FOR IMMEDIATE RELEASE

AT A GLANCE

First product, Bud Sentinel, ships 23 guardrail models that run 2.3X faster on a laptop CPU than competing systems on a $15,000 NVIDIA A100 GPU

8.39 ms: guardrail classification on a laptop CPU (incl. network overhead)
2.3× faster: than competitors running on a $15,000 NVIDIA A100 GPU
0.70 ms: p50 latency at 8K tokens with 10,000 concurrent requests (Xeon 8592+)
23 models, 33 variants: security, safety, toxicity, compliance, and quality guardrails
$0 GPU cost: production-grade guardrails on commodity hardware enterprises already own

Bud Ecosystem today revealed what the AI Safety industry has been getting wrong: you don’t need a $15,000 GPU to run production AI Safety.
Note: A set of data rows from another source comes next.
-- pv_equiv track=rewrite | github.com/arh98/Algorithms-Design | max-sub.py | matrix_to_array
-- ===== SOURCE A (Python) =====
-- def matrix_to_array(matrix):
--     new_arr = []
--     penalty = 0
--     for i, row in enumerate(matrix):
--         row_penalty = min(row)
--         # penalty = min(row) if min(row) < penalty else 0
--         if row_penalty<penalty:
--             penalty = row_penalty
--
--         if i % 2 == 0:
--             new_arr += row + [penalty]
--         else:
--             new_arr += list(reversed(row)) + [penalty]
--     return new_arr
-- ===== SOURCE B (Python) =====
-- from itertools import accumulate
--
--
-- def matrix_to_array(matrix):
--     # pass 1: running minimum of row minima, seeded with 0 (min([]) still raises)
--     penalties = list(accumulate((min(row) for row in matrix), min, initial=0))[1:]
--     # pass 2: shape the output from (index, row, penalty) triples
--     return [x
--             for i, (row, p) in enumerate(zip(matrix, penalties))
--             for x in (row if i % 2 == 0 else row[::-1]) + [p]]
-- ===== Notes on version B (the rewrite author's own statement) =====
-- stated objective: alternative
-- what changed: Splits the single interleaved loop into two passes: first an itertools.accumulate scan building the whole penalties list (running min of row minima seeded with 0), then a flat comprehension shaping the output from matrix rows zipped with that list.
import Mathlib
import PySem

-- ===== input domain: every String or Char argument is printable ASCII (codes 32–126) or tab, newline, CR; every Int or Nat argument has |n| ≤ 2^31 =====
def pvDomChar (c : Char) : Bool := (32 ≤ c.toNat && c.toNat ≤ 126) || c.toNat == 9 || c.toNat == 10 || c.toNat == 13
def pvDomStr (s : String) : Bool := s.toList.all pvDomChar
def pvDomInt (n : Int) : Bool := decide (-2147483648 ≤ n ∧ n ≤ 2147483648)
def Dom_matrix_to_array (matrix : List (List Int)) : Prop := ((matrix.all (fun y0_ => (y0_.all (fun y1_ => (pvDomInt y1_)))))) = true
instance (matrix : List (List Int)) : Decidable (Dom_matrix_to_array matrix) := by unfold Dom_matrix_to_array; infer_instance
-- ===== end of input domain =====

-- B replaces A's single interleaved loop by two passes (a scanl building the penalties
-- list, then a flatMap shaping the output); equal return values on all matrices with
-- no empty row (min([]) raises ValueError in both Pythons on an empty row).

-- ===== PORT A =====
-- one fold over enumerate(matrix) carrying (new_arr, penalty); min([]) raises in
-- Python, so outside Pre_ the port's `.getD 0` value is not claimed
def matrix_to_array (matrix : List (List Int)) : List Int :=
  (List.foldl
    (fun (st : List Int × Int) (pr : Int × List Int) =>
      let row_penalty := (PySem.List.min? pr.2 (fun x => x)).getD 0
      let penalty := if row_penalty < st.2 then row_penalty else st.2
      if pr.1 % 2 == 0 then (st.1 ++ (pr.2 ++ [penalty]), penalty)
      else (st.1 ++ (pr.2.reverse ++ [penalty]), penalty))
    ([], 0) (PySem.List.enumerate matrix 0)).1

-- ===== PORT B =====
-- pass 1: accumulate(min over row minima, initial=0) then [1:]  (scanl, drop 1);
-- pass 2: flat comprehension over enumerate(zip(matrix, penalties));
-- row[::-1] is ported as List.reverse
def matrix_to_array_alt (matrix : List (List Int)) : List Int :=
  let penalties :=
    ((matrix.map (fun row => (PySem.List.min? row (fun x => x)).getD 0)).scanl min 0).drop 1
  (PySem.List.enumerate (matrix.zip penalties) 0).flatMap
    (fun pr => (if pr.1 % 2 == 0 then pr.2.1 else pr.2.1.reverse) ++ [pr.2.2])

-- ===== PRECONDITION & SPEC =====
-- Pre_ excludes matrices containing an empty row: there Python's min([]) raises ValueError (in A and in B).
def Pre_matrix_to_array (matrix : List (List Int)) : Prop := ∀ row ∈ matrix, row ≠ []
instance (matrix : List (List Int)) : Decidable (Pre_matrix_to_array matrix) := by
  unfold Pre_matrix_to_array; infer_instance

def pvWitness_matrix_to_array : List (List Int) := [[3, -1, 2], [5, 4], [-7]]

def Spec_matrix_to_array (matrix : List (List Int)) (out : List Int) : Prop := out = matrix_to_array_alt matrix
instance (matrix : List (List Int)) (out : List Int) : Decidable (Spec_matrix_to_array matrix out) := by unfold Spec_matrix_to_array; infer_instance

-- ===== CLAIM (what is proved, stated in full; the proofs are below) =====
def Claim_equal_matrix_to_array : Prop := ∀ (matrix : List (List Int)), Dom_matrix_to_array matrix → Pre_matrix_to_array matrix → Spec_matrix_to_array matrix (matrix_to_array matrix)

-- ===== LEMMAS AND PROOFS =====

-- row minimum as both ports compute it
def pvRowMin (row : List Int) : Int := (PySem.List.min? row (fun x => x)).getD 0

-- common recursive skeleton of both passes
def pvGo (s p : Int) : List (List Int) → List Int
  | [] => []
  | row :: rest =>
    ((if s % 2 == 0 then row else row.reverse) ++ [min p (pvRowMin row)])
      ++ pvGo (s + 1) (min p (pvRowMin row)) rest

theorem pv_if_lt_eq_min (r p : Int) : (if r < p then r else p) = min p r := by
  rw [min_def]; split_ifs <;> omega

theorem pvA_go (m : List (List Int)) : ∀ (s : Int) (acc : List Int) (p : Int),
    (List.foldl
      (fun (st : List Int × Int) (pr : Int × List Int) =>
        let row_penalty := (PySem.List.min? pr.2 (fun x => x)).getD 0
        let penalty := if row_penalty < st.2 then row_penalty else st.2
        if pr.1 % 2 == 0 then (st.1 ++ (pr.2 ++ [penalty]), penalty)
        else (st.1 ++ (pr.2.reverse ++ [penalty]), penalty))
      (acc, p) (PySem.List.enumerate m s)).1 = acc ++ pvGo s p m := by
  induction m with
  | nil => intro s acc p; simp [PySem.List.enumerate_nil, pvGo]
  | cons row rest ih =>
    intro s acc p
    rw [PySem.List.enumerate_cons]
    simp only [List.foldl_cons, pv_if_lt_eq_min] at ih ⊢
    split_ifs with h <;> rw [ih] <;> simp [pvGo, pvRowMin, h, List.append_assoc]

theorem pv_scanl_head (q : Int) (l : List Int) :
    List.scanl min q l = q :: (List.scanl min q l).drop 1 := by
  cases l <;> simp [List.scanl]

theorem pvB_go (m : List (List Int)) : ∀ (s p : Int),
    (PySem.List.enumerate (m.zip (((m.map pvRowMin).scanl min p).drop 1)) s).flatMap
      (fun pr => (if pr.1 % 2 == 0 then pr.2.1 else pr.2.1.reverse) ++ [pr.2.2])
      = pvGo s p m := by
  induction m with
  | nil => intro s p; simp [PySem.List.enumerate_nil, pvGo]
  | cons row rest ih =>
    intro s p
    simp only [List.map_cons, List.scanl_cons, List.drop_succ_cons]
    rw [pv_scanl_head (min p (pvRowMin row)) (rest.map pvRowMin)]
    rw [List.drop_zero, List.zip_cons_cons, PySem.List.enumerate_cons, List.flatMap_cons,
      ih (s + 1) (min p (pvRowMin row))]
    simp [pvGo]

-- ===== VERDICT (by name: the statement is the Claim_ definition above) =====
theorem matrix_to_array_spec : Claim_equal_matrix_to_array := by
  intro matrix _ _
  unfold Spec_matrix_to_array matrix_to_array matrix_to_array_alt
  rw [pvA_go matrix 0 [] 0]
  rw [show (fun row => (PySem.List.min? row (fun x => x)).getD 0) = pvRowMin from rfl]
  rw [pvB_go matrix 0 0]
  simp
The company launched Resource Aware Attention, a new model architecture built from scratch for CPUs, alongside Bud Sentinel (23 guardrail models) and the Bud Guardrail Gateway, a production-grade gRPC serving infrastructure for deploying guardrails at scale — all running on commodity hardware.

The result: state-of-the-art AI safety at sub-millisecond latency and thousands of requests per second — on the CPUs organisations already own. No GPUs required.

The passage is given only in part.